Go back to The Irishman, which “isn’t quite long enough to let all the episodes and substories and minor characters live and breathe and work cumulatively toward a common end,” Douthat writes, correctly. Scorsese’s movie is for all of its cinematic excellence, lush design, and elegiac tone sloppy and inelegant as a work of storytelling. “Important characters such as Sheeran’s wife and Hoffa’s foster son don’t come into focus, a mid-movie subplot involving a mobster named Crazy Joe Gallo (Sebastian Maniscalco) feels truncated and underexplained,” Douthat adds, and the central relationship between mobster Frank Sheeran and Jimmy Hoffa “seems like it needed a few more establishing scenes to really click.” And a couple of Christmas lobsters.

I mean that: Curtis’s Christmas lobsters are his originality.
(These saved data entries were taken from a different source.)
theorem pvLoopB_main (g : PySem.Dict String (List String)) (hg : pvGood g) :
    ∀ fuel (stack : List String) (reach : PySem.Set String),
    (∀ s ∈ stack, s ∈ g.keys ∧ Relation.ReflTransGen (pvEdge g) "S" s) →
    (∀ s ∈ reach, Relation.ReflTransGen (pvEdge g) "S" s) →
    (∀ u ∈ reach, ∀ v, pvEdge g u v → v ∈ reach ∨ v ∈ stack) →
    stack.length + (g.keys.countP (fun k => !(List.contains reach k))) * (pvTotalLen g + 2) < fuel →
    ∃ reach', pvLoopB g fuel stack reach = some reach' ∧
      (∀ s ∈ reach, s ∈ reach') ∧ (∀ s ∈ stack, s ∈ reach') ∧
      (∀ s ∈ reach', Relation.ReflTransGen (pvEdge g) "S" s) ∧
      (∀ u ∈ reach', ∀ v, pvEdge g u v → v ∈ reach') := by
  intro fuel
  induction fuel with
  | zero => intro stack reach _ _ _ hlt; omega
  | succ fuel ihf =>
    intro stack reach hstack hreach hclosed hlt
    cases stack with
    | nil =>
      refine ⟨reach, by simp [pvLoopB], fun s h => h, by simp, hreach, ?_⟩
      intro u hu v he
      exact (hclosed u hu v he).resolve_right (by simp)
    | cons nt rest =>
      simp only [pvLoopB]
      rcases hvis : PySem.Set.contains reach nt with _ | _
      · -- nt not yet reachable: visit it
        rw [if_neg (by simp)]
        obtain ⟨hntK, hntR⟩ := hstack nt (List.mem_cons_self ..)
        obtain ⟨prods, hget⟩ := pv_get?_isSome_of_mem g nt hntK
        simp only [hget]
        have hvisL : List.contains reach nt = false := hvis
        have hadd : PySem.Set.add reach nt = reach ++ [nt] := by
          simp only [PySem.Set.add]
          rw [if_neg (by rw [hvis]; simp)]
        have hmem2 : ∀ x, x ∈ PySem.Set.add reach nt ↔ x ∈ reach ∨ x = nt := by
          intro x; rw [hadd]; simp
        have hLmem : ∀ c ∈ (prods.map String.toList).flatten, ∃ s ∈ prods, c ∈ s.toList := by
          intro c hcm
          obtain ⟨l, hl, hcl⟩ := List.mem_flatten.1 hcm
          obtain ⟨s, hs, rfl⟩ := List.mem_map.1 hl
          exact ⟨s, hs, hcl⟩
        have hfoldeq : prods.foldl (fun st productie =>
              productie.toList.foldl (fun st litera =>
                if PySem.Chars.isupper litera &&
                    !(PySem.Set.contains (PySem.Set.add reach nt) (String.ofList [litera]))
                then String.ofList [litera] :: st else st) st) rest
            = ((prods.map String.toList).flatten).foldl (fun st litera =>
                if PySem.Chars.isupper litera &&
                    !(PySem.Set.contains (PySem.Set.add reach nt) (String.ofList [litera]))
                then String.ofList [litera] :: st else st) rest := by
          rw [List.foldl_flatten, List.foldl_map]
        obtain ⟨f1, f2, f3, f4⟩ :=
          pvLoopB_fold (PySem.Set.add reach nt) ((prods.map String.toList).flatten) rest
        have hedge_of : ∀ c ∈ (prods.map String.toList).flatten,
            PySem.Chars.isupper c = true → pvEdge g nt (String.ofList [c]) := by
          intro c hcm hup
          obtain ⟨s, hs, hcs⟩ := hLmem c hcm
          exact ⟨prods, hget, s, hs, c, hcs, hup, rfl⟩
        -- the new stack
        set stack2 := ((prods.map String.toList).flatten).foldl (fun st litera =>
            if PySem.Chars.isupper litera &&
                !(PySem.Set.contains (PySem.Set.add reach nt) (String.ofList [litera]))
            then String.ofList [litera] :: st else st) rest with hstack2
        -- fuel bookkeeping
        have hU : g.keys.countP (fun k => !(List.contains (PySem.Set.add reach nt) k)) + 1
            = g.keys.countP (fun k => !(List.contains reach k)) := by
          refine pv_countP_update g.keys hg.1 nt hntK _ _ (by rw [hvisL]; rfl) ?_ ?_
          · have : List.contains (PySem.Set.add reach nt) nt = true :=
              List.contains_iff_mem.2 ((hmem2 nt).2 (Or.inr rfl))
            rw [this]; rfl
          · intro k _ hne
            have h2 : List.contains reach k = List.contains (PySem.Set.add reach nt) k := by
              rw [Bool.eq_iff_iff]
              simp only [List.contains_iff_mem, hmem2 k]
              tauto
            rw [h2]
        have hLlen : ((prods.map String.toList).flatten).length ≤ pvTotalLen g := by
          have hmemit : (nt, prods) ∈ g.items := PySem.Dict.mem_items_of_get?_eq_some g hget
          have : (prods.map (fun s => s.toList.length)).sum ≤ pvTotalLen g := by
            refine List.single_le_sum (fun x _ => Nat.zero_le x) _ ?_
            exact List.mem_map.2 ⟨(nt, prods), hmemit, rfl⟩
          simpa [List.length_flatten, List.map_map, Function.comp] using this
        have hfuel2 : stack2.length
            + (g.keys.countP (fun k => !(List.contains (PySem.Set.add reach nt) k)))
              * (pvTotalLen g + 2) < fuel := by
          rw [← hU, Nat.succ_mul] at hlt
          have h4 := f4
          simp only [List.length_cons] at hlt
          generalize hP : (g.keys.countP (fun k => !(List.contains (PySem.Set.add reach nt) k)))
            * (pvTotalLen g + 2) = P at hlt ⊢
          omega
        obtain ⟨reach', heq, hmono', hstk', hsound', hclosed'⟩ :=
          ihf stack2 (PySem.Set.add reach nt)
            (by
              intro s hs
              rcases f2 s hs with hrest | ⟨c, hc, hup, rfl⟩
              · exact hstack s (List.mem_cons_of_mem _ hrest)
              · obtain ⟨s', hs', hcs'⟩ := hLmem c hc
                exact ⟨hg.2.2 nt prods hget s' hs' c hcs' hup,
                  Relation.ReflTransGen.tail hntR (hedge_of c hc hup)⟩)
            (by
              intro s hs
              rcases (hmem2 s).1 hs with h | rfl
              · exact hreach s h
              · exact hntR)
            (by
              intro u hu v he
              rcases (hmem2 u).1 hu with h | rfl
              · rcases hclosed u h v he with hv | hv
                · exact Or.inl ((hmem2 v).2 (Or.inl hv))
                · rcases List.mem_cons.1 hv with rfl | hv'
                  · exact Or.inl ((hmem2 v).2 (Or.inr rfl))
                  · exact Or.inr (f1 v hv')
              · obtain ⟨prods', hget', s, hs, c, hc, hup, rfl⟩ := he
                rw [hget] at hget'
                injection hget' with hpe
                subst hpe
                have hcL : c ∈ (prods.map String.toList).flatten :=
                  List.mem_flatten.2 ⟨s.toList, List.mem_map.2 ⟨s, hs, rfl⟩, hc⟩
                rcases f3 c hcL hup with h | h
                · exact Or.inl h
                · exact Or.inr h)
            hfuel2
        refine ⟨reach', by rw [hfoldeq]; exact heq,
          fun s h => hmono' s ((hmem2 s).2 (Or.inl h)), ?_, hsound', hclosed'⟩
        intro s hs
        rcases List.mem_cons.1 hs with rfl | hrest
        · exact hmono' s ((hmem2 s).2 (Or.inr rfl))
        · exact hstk' s (f1 s hrest)
      · -- nt already reachable: skip
        simp only [reduceIte]
        have hfuel1 : rest.length
            + (g.keys.countP (fun k => !(List.contains reach k))) * (pvTotalLen g + 2) < fuel := by
          simp only [List.length_cons] at hlt
          generalize hP : (g.keys.countP (fun k => !(List.contains reach k)))
            * (pvTotalLen g + 2) = P at hlt ⊢
          omega
        obtain ⟨reach', heq, hmono', hstk', hsound', hclosed'⟩ :=
          ihf rest reach (fun s h => hstack s (List.mem_cons_of_mem _ h)) hreach
            (by
              intro u hu v he
              rcases hclosed u hu v he with hv | hv
              · exact Or.inl hv
              · rcases List.mem_cons.1 hv with rfl | hv'
                · exact Or.inl (List.contains_iff_mem.1 hvis)
                · exact Or.inr hv')
            hfuel1
        refine ⟨reach', heq, hmono', ?_, hsound', hclosed'⟩
        intro s hs
        rcases List.mem_cons.1 hs with rfl | hrest
        · exact hmono' s (List.contains_iff_mem.1 hvis)
        · exact hstk' s hrest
Though the romcom must hew to a formula, so must the mob movie. It’s the surprises you devise within your genre that make the movie excel, or not. What, in the three and a half hours of The Irishman, is truly surprising? What scenes will implant themselves in the imagination? Does it really have much impact if you walk away from it with a shrug? I pose the same questions to a thousand other acclaimed “important” movies that dissolved over time. The Oscar nomination that should have gone to Bill Nighy for his unsurpassable portrayal of Billy Mack instead went to Tim Robbins for Mystic River (or maybe to Alec Baldwin for The Cooler, Benicio del Toro for 21 Grams, Djimon Hounsou for In America, or Ken Watanabe for The Last Samurai — five mediocre-to-poor films no one watches anymore). Staggeringly un-memorable films such as Cold Mountain, American Splendor, Monster, and Seabiscuit piled up Oscar nominations that year while Love Actually got zero; go ahead, try to get your Facebook friends excited about a viewing party for American Splendor. But, hey, it was “dark,” though.

Romcoms are comfort food, yes, and we watch them with family around the holidays in a spirit of mutual reassurance and conviviality. But they can’t cheat their way to lodging in the memory any more than any other type of film can. If “cheesy” means false, contrived, cheap, and tawdry, Love Actually is the opposite of all these things. Andrew Lincoln makes us feel for poor Mark as he haplessly presents his cue-card sorrows to Keira Knightley’s Juliet. Hugh Grant makes us believe a world-famous celebrity might go door-to-door talking to ordinary Londoners (and Grant has indeed done so during the current British political campaign season). Emma Thompson could be someone’s betrayed wife, and has been; Rowan Atkinson really could be that annoying, and often is. Four days after 9/11, Ian McEwan published the essay that provided the framing for  Love Actually: “And that is what they were all saying down their phones, from the hijacked planes and the burning towers. There is only love, and then oblivion.” True on 9/11, but also true in general: It’s love against the darkness. Funny how many seem to be rooting for the wrong side.